Task to complete:
In the entries below, which lines run from the one containing "the none case" to the one containing "-- inner dict"? Copy exactly those lines, ends included, and no others.

Record excerpts:
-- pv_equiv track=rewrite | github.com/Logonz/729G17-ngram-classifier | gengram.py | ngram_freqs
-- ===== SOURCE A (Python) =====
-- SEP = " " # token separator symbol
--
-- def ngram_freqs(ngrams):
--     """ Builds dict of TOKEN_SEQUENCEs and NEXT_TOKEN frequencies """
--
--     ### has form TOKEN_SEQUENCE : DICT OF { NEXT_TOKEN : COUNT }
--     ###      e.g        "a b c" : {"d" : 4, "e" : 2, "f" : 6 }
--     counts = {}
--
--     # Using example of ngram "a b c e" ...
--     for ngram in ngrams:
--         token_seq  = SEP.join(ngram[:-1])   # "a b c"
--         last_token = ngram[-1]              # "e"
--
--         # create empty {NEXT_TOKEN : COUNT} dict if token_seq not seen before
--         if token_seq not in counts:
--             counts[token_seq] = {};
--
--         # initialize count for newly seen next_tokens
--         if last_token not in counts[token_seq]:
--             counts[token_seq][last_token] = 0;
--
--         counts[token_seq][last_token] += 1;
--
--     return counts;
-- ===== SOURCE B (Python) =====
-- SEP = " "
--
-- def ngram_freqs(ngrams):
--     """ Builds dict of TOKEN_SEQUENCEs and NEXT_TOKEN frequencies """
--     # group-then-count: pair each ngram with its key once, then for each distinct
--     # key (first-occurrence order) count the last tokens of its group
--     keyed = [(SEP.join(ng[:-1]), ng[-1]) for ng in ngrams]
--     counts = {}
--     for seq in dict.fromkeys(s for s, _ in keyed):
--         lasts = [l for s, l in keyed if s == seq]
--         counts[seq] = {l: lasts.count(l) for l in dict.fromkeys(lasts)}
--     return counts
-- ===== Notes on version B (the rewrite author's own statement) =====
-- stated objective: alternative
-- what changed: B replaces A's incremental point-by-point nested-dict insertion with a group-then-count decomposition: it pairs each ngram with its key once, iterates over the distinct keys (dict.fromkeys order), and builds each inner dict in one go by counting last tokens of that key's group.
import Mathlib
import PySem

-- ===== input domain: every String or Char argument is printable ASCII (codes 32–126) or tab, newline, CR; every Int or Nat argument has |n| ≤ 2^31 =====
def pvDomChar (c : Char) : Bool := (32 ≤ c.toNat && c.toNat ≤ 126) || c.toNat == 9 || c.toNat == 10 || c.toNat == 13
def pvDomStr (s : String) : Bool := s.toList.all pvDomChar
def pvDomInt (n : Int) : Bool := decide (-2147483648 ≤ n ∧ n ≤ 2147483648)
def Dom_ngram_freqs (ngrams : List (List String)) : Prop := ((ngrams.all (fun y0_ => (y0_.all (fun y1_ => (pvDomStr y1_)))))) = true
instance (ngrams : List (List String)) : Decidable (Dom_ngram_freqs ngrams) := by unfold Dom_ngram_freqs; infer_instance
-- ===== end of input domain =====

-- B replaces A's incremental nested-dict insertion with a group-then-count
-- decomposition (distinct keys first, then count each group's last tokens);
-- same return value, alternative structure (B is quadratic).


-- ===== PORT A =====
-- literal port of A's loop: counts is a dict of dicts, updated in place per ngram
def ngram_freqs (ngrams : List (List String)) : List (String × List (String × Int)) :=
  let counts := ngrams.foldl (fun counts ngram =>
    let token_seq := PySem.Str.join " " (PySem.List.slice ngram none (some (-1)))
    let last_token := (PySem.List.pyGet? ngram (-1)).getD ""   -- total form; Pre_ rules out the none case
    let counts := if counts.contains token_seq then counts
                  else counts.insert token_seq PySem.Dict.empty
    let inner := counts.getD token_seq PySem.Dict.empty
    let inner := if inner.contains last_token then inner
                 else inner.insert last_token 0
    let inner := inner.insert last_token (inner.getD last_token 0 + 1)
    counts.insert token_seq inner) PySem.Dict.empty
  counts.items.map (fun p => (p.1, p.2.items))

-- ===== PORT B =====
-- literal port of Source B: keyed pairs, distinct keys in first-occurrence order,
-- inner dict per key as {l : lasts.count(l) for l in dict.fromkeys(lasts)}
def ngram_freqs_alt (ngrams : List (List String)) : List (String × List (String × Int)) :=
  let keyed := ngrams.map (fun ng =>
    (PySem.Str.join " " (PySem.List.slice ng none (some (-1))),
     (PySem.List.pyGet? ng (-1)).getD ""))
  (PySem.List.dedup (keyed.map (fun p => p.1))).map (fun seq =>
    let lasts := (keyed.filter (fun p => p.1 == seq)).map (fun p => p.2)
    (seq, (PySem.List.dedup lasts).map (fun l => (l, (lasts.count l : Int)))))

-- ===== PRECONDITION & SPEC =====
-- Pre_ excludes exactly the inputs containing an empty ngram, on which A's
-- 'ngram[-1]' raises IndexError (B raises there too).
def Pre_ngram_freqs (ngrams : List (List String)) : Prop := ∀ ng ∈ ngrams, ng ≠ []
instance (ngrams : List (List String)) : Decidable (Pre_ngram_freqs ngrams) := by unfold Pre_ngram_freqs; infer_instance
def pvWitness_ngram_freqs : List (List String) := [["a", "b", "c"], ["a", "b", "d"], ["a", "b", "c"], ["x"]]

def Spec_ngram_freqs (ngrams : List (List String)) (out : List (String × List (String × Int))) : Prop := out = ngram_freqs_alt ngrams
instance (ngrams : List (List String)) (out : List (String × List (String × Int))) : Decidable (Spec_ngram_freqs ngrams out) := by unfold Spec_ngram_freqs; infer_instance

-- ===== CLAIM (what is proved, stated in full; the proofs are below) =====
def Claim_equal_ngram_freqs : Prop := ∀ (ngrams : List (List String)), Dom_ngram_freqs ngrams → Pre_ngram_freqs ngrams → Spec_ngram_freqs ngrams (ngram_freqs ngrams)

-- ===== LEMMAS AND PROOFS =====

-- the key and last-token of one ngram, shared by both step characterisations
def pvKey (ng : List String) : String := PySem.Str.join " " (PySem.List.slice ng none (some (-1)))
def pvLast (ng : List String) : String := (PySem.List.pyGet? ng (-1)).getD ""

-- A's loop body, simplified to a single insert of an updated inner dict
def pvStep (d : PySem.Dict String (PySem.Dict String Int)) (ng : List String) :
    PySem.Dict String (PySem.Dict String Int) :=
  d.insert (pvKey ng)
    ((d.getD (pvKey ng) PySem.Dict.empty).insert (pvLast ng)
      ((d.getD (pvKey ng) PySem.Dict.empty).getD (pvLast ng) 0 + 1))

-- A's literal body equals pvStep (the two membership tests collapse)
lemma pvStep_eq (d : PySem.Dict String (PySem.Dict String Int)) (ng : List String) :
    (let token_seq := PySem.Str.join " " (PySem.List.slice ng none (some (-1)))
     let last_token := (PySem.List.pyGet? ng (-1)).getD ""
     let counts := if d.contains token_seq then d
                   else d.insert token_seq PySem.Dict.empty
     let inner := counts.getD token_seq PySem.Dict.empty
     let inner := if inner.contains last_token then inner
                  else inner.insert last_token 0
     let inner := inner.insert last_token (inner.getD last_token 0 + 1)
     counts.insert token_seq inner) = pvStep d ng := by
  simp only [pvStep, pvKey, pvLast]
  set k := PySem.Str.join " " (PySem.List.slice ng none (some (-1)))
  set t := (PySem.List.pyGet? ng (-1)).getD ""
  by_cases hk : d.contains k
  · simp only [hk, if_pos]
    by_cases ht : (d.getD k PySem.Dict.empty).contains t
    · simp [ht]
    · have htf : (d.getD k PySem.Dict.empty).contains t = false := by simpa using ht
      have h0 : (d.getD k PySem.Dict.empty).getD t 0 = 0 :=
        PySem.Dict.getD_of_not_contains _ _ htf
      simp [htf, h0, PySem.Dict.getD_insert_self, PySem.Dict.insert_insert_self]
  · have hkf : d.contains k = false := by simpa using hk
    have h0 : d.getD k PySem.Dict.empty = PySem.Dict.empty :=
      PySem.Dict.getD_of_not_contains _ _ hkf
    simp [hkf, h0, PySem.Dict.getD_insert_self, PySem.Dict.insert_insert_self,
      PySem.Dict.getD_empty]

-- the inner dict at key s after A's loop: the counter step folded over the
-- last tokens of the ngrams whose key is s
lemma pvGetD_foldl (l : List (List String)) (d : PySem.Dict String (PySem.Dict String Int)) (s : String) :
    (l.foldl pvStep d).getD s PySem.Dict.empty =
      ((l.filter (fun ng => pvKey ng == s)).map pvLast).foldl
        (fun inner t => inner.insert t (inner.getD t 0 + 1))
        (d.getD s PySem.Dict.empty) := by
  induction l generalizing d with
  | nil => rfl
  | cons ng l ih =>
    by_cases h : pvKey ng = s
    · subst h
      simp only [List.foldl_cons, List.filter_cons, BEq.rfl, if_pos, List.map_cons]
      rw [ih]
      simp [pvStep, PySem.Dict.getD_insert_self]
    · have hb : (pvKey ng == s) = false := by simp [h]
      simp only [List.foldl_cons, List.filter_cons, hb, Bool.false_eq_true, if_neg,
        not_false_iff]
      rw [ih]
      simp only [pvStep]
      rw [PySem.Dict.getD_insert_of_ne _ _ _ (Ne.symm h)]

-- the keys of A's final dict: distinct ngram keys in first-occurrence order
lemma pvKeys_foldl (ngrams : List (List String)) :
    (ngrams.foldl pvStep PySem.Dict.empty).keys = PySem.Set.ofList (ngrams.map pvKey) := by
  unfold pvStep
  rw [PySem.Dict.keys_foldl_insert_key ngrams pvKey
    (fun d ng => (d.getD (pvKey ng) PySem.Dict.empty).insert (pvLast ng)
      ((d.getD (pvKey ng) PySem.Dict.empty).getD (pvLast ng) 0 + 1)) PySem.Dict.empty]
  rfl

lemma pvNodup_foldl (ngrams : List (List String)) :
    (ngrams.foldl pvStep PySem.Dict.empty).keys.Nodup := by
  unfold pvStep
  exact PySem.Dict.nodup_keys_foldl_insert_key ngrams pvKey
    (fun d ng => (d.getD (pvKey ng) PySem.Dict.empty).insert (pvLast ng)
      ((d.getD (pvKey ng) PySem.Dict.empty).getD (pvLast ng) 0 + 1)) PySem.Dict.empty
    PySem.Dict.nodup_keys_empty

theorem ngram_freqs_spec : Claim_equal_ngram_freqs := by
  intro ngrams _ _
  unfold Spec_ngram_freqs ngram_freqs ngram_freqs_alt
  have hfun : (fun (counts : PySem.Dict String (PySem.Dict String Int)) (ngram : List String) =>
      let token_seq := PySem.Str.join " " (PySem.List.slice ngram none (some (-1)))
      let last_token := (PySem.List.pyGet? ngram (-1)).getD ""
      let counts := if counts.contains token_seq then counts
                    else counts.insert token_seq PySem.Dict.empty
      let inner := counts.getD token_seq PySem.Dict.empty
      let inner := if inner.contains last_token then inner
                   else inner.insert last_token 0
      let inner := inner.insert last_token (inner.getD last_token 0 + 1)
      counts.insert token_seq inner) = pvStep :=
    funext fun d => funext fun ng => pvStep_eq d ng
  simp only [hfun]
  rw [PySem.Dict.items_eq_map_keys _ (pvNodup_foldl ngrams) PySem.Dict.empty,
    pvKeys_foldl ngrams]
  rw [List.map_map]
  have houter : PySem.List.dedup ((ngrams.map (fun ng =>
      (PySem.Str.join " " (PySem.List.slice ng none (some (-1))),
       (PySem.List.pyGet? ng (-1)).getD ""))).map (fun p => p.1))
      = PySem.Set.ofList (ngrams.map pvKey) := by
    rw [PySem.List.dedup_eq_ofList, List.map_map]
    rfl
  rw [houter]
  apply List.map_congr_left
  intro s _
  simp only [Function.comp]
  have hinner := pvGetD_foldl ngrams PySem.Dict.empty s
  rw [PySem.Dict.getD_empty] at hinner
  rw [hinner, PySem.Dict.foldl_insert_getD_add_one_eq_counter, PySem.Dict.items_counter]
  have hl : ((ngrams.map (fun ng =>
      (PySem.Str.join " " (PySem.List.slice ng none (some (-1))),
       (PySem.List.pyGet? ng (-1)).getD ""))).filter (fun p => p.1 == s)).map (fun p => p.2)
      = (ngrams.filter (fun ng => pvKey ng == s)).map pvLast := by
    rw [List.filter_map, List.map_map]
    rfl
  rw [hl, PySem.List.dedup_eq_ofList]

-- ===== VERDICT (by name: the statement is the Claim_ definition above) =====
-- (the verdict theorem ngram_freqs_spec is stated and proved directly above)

Result of the exercise:
    let last_token := (PySem.List.pyGet? ngram (-1)).getD ""   -- total form; Pre_ rules out the none case
    let counts := if counts.contains token_seq then counts
                  else counts.insert token_seq PySem.Dict.empty
    let inner := counts.getD token_seq PySem.Dict.empty
    let inner := if inner.contains last_token then inner
                 else inner.insert last_token 0
    let inner := inner.insert last_token (inner.getD last_token 0 + 1)
    counts.insert token_seq inner) PySem.Dict.empty
  counts.items.map (fun p => (p.1, p.2.items))

-- ===== PORT B =====
-- literal port of Source B: keyed pairs, distinct keys in first-occurrence order,
-- inner dict per key as {l : lasts.count(l) for l in dict.fromkeys(lasts)}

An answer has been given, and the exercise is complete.